┌─ Data excerpts

-- pv_equiv track=rewrite | github.com/ArneBinder/pie-modules | src/pie_modules/utils/sequence_tagging/encoding.py | iob2_tags_to_spans
-- ===== SOURCE A (Python) =====
-- from typing import List, Optional, Tuple
--
-- TypedStringSpan = Tuple[str, Tuple[int, int]]
--
-- def iob2_tags_to_spans(
--     tag_sequence: List[str],
--     classes_to_ignore: Optional[List[str]] = None,
-- ) -> List[TypedStringSpan]:
--     """Given a sequence corresponding to BIO or IOB2 tags, extracts spans. Spans are inclusive and
--     can be of zero length, representing a single word span.
--
--     # Parameters
--     tag_sequence : `List[str]`, required.
--         The integer class labels for a sequence.
--     classes_to_ignore : `List[str]`, optional (default = `None`).
--         A list of string class labels `excluding` the IOB2 tag
--         which should be ignored when extracting the spans.
--     # Returns
--     spans : `List[TypedStringSpan]`
--         The typed, extracted spans from the sequence, in the format (label, (span_start, span_end_inclusive)).
--         Note that the label `does not` contain any IOB2 tag prefixes.
--     """
--     spans = []
--     classes_to_ignore = classes_to_ignore or []
--     index = 0
--     while index < len(tag_sequence):
--         label = tag_sequence[index]
--         if label[0] == "B":
--             start = index
--             current_span_label = label.partition("-")[2]
--             index += 1
--             if index < len(tag_sequence):
--                 label = tag_sequence[index]
--             else:
--                 # if B is last tag in the sequence
--                 spans.append((current_span_label, (start, start)))
--                 continue
--             if label[0] == "B":
--                 # if Ba Bb or Ba Ba
--                 spans.append((current_span_label, (start, start)))
--                 continue
--             while label[0] == "I" and index < len(tag_sequence):
--                 # loop can end if it encounters another B or O or end of tag_sequence
--                 index += 1
--                 if index < len(tag_sequence):
--                     label = tag_sequence[index]
--             index -= 1
--             end = index
--             spans.append((current_span_label, (start, end)))
--         index += 1
--     return [span for span in spans if span[0] not in classes_to_ignore]
-- ===== SOURCE B (Python) =====
-- def iob2_tags_to_spans(tag_sequence, classes_to_ignore=None):
--     ignore = classes_to_ignore or []
--     spans = []
--     open_start = None
--     open_label = None
--     for i, label in enumerate(tag_sequence):
--         if label.startswith("B"):
--             if open_start is not None:
--                 spans.append((open_label, (open_start, i - 1)))
--             open_start = i
--             open_label = label.partition("-")[2]
--         elif label.startswith("I"):
--             pass  # extends the open span if any; stray I's are ignored
--         else:
--             if open_start is not None:
--                 spans.append((open_label, (open_start, i - 1)))
--                 open_start = None
--     if open_start is not None:
--         spans.append((open_label, (open_start, len(tag_sequence) - 1)))
--     return [s for s in spans if s[0] not in ignore]
-- ===== Notes on version B (the rewrite author's own statement) =====
-- stated objective: alternative
-- what changed: A's shared-index while-loop with an inner lookahead while over I-tags and index rewinding is replaced by a single flat enumerate loop that keeps an 'open span' (start,label) state and emits spans at boundaries (B, non-I tag, or end of sequence).
import Mathlib
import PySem

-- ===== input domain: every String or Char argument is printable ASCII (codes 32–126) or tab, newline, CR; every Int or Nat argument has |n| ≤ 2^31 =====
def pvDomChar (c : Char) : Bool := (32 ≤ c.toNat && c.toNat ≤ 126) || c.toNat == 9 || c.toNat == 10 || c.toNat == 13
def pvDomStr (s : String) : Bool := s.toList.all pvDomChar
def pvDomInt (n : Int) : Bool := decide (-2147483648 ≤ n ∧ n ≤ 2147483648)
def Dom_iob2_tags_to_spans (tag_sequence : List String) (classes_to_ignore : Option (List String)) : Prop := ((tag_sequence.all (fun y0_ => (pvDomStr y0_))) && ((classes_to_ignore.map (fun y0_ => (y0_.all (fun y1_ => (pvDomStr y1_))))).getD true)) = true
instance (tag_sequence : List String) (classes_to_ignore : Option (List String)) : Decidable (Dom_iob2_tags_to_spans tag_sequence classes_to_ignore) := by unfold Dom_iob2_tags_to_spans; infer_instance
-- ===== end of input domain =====

-- B replaces A's nested index-juggling while-loops (inner lookahead over I-tags, index rewind)
-- by one flat enumerate loop with an "open span" state and deferred boundary emission: objective 'alternative'.

-- shared library-call helper: label.partition("-")[2] for the single-char separator "-"
-- (everything after the first '-', or "" if no '-'); exact on all strings.
def pvAfterDash (s : String) : String :=
  String.ofList ((s.toList.dropWhile (fun c => c != '-')).drop 1)

-- ===== PORT A =====
-- inner 'while label[0] == "I" and index < len(tag_sequence)' loop of A, returning the final index
def pvAInner (tags : List String) (index : Nat) (label : String) : Nat :=
  if h : PySem.Str.pyGet? label 0 = some 'I' ∧ index < tags.length then
    let index' := index + 1
    let label' := if index' < tags.length then tags.getD index' "" else label
    pvAInner tags index' label'
  else index
termination_by tags.length - index
decreasing_by exact Nat.sub_succ_lt_self _ _ h.2

-- A's port needs this bound for termination of the outer loop (index strictly advances).
theorem pvAInner_le (tags : List String) (index : Nat) (label : String) :
    index ≤ pvAInner tags index label := by
  fun_induction pvAInner tags index label with
  | case1 index label h index' label' ih => exact Nat.le_trans (Nat.le_succ index) ih
  | case2 index label h => exact Nat.le_refl index

-- outer 'while index < len(tag_sequence)' loop of A, accumulating spans
def pvALoop (tags : List String) (index : Nat) (spans : List (String × (Int × Int))) :
    List (String × (Int × Int)) :=
  if h : index < tags.length then
    let label := tags.getD index ""
    if PySem.Str.pyGet? label 0 = some 'B' then
      let start := index
      let cur := pvAfterDash label
      let index1 := index + 1
      if h2 : index1 < tags.length then
        let label1 := tags.getD index1 ""
        if PySem.Str.pyGet? label1 0 = some 'B' then
          -- if Ba Bb or Ba Ba: append (start,start), continue
          pvALoop tags index1 (spans ++ [(cur, ((start : Int), (start : Int)))])
        else
          let index2 := pvAInner tags index1 label1
          let index3 := index2 - 1
          pvALoop tags (index3 + 1) (spans ++ [(cur, ((start : Int), ((index3 : Nat) : Int)))])
      else
        -- if B is last tag in the sequence
        pvALoop tags index1 (spans ++ [(cur, ((start : Int), (start : Int)))])
    else
      pvALoop tags (index + 1) spans
  else spans
termination_by tags.length - index
decreasing_by
  · exact Nat.sub_succ_lt_self _ _ h
  · refine Nat.sub_lt_sub_left h ?_
    have hp := pvAInner_le tags (index + 1) (tags.getD (index + 1) "")
    rw [Nat.sub_add_cancel (Nat.le_trans (Nat.succ_le_succ (Nat.zero_le _)) hp)]
    exact Nat.lt_of_lt_of_le (Nat.lt_succ_self _) hp
  · exact Nat.sub_succ_lt_self _ _ h
  · exact Nat.sub_succ_lt_self _ _ h

def iob2_tags_to_spans (tag_sequence : List String) (classes_to_ignore : Option (List String)) :
    List (String × (Int × Int)) :=
  -- 'classes_to_ignore or []': for None use []; an empty list has the same members as []
  let ignore := classes_to_ignore.getD []
  (pvALoop tag_sequence 0 []).filter (fun sp => !ignore.contains sp.1)

-- ===== PORT B =====
-- one step of B's flat for-loop: state = (spans, open span as Option (start, label))
def pvBStep (st : List (String × (Int × Int)) × Option (Int × String)) (p : Int × String) :
    List (String × (Int × Int)) × Option (Int × String) :=
  if PySem.Str.startswith p.2 "B" then
    ((match st.2 with
      | some (s, l) => st.1 ++ [(l, (s, p.1 - 1))]
      | none => st.1), some (p.1, pvAfterDash p.2))
  else if PySem.Str.startswith p.2 "I" then
    st  -- extends the open span if any; stray I's are ignored
  else
    ((match st.2 with
      | some (s, l) => st.1 ++ [(l, (s, p.1 - 1))]
      | none => st.1), none)

def iob2_tags_to_spans_alt (tag_sequence : List String) (classes_to_ignore : Option (List String)) :
    List (String × (Int × Int)) :=
  let ignore := classes_to_ignore.getD []
  let st := (PySem.List.enumerate tag_sequence 0).foldl pvBStep ([], none)
  let spans := match st.2 with
    | some (s, l) => st.1 ++ [(l, (s, ((tag_sequence.length : Int) - 1)))]
    | none => st.1
  spans.filter (fun sp => !ignore.contains sp.1)

-- ===== PRECONDITION & SPEC =====
-- Pre_ excludes sequences containing an empty-string tag: Python A evaluates label[0] on every
-- tag and raises IndexError there (it never returns).
def Pre_iob2_tags_to_spans (tag_sequence : List String) (classes_to_ignore : Option (List String)) : Prop :=
  ∀ s ∈ tag_sequence, s ≠ ""
instance (tag_sequence : List String) (classes_to_ignore : Option (List String)) : Decidable (Pre_iob2_tags_to_spans tag_sequence classes_to_ignore) := by unfold Pre_iob2_tags_to_spans; infer_instance

def pvWitness_iob2_tags_to_spans : List String × Option (List String) :=
  (["B-PER", "I-PER", "O"], some ["LOC"])

def Spec_iob2_tags_to_spans (tag_sequence : List String) (classes_to_ignore : Option (List String)) (out : List (String × (Int × Int))) : Prop := out = iob2_tags_to_spans_alt tag_sequence classes_to_ignore
instance (tag_sequence : List String) (classes_to_ignore : Option (List String)) (out : List (String × (Int × Int))) : Decidable (Spec_iob2_tags_to_spans tag_sequence classes_to_ignore out) := by unfold Spec_iob2_tags_to_spans; infer_instance

-- ===== CLAIM (what is proved, stated in full; the proofs are below) =====
def Claim_equal_iob2_tags_to_spans : Prop := ∀ (tag_sequence : List String) (classes_to_ignore : Option (List String)), Dom_iob2_tags_to_spans tag_sequence classes_to_ignore → Pre_iob2_tags_to_spans tag_sequence classes_to_ignore → Spec_iob2_tags_to_spans tag_sequence classes_to_ignore (iob2_tags_to_spans tag_sequence classes_to_ignore)

-- ===== LEMMAS AND PROOFS =====

-- B's loop, run from position i with state st (proof-side recursive reading of B's foldl)
def pvBRun (tags : List String) (i : Nat) (st : List (String × (Int × Int)) × Option (Int × String)) :
    List (String × (Int × Int)) :=
  if h : i < tags.length then
    pvBRun tags (i + 1) (pvBStep st ((i : Int), tags.getD i ""))
  else
    match st.2 with
    | some (s, l) => st.1 ++ [(l, (s, ((tags.length : Int) - 1)))]
    | none => st.1
termination_by tags.length - i
decreasing_by exact Nat.sub_succ_lt_self _ _ h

└─

Directions for this task »
Transcribe exactly, and only, the lines from the one with "((tags.length : Int) - 1)))]" through the last line of the data.

Your response »
    | some (s, l) => st.1 ++ [(l, (s, ((tags.length : Int) - 1)))]
    | none => st.1
termination_by tags.length - i
decreasing_by exact Nat.sub_succ_lt_self _ _ h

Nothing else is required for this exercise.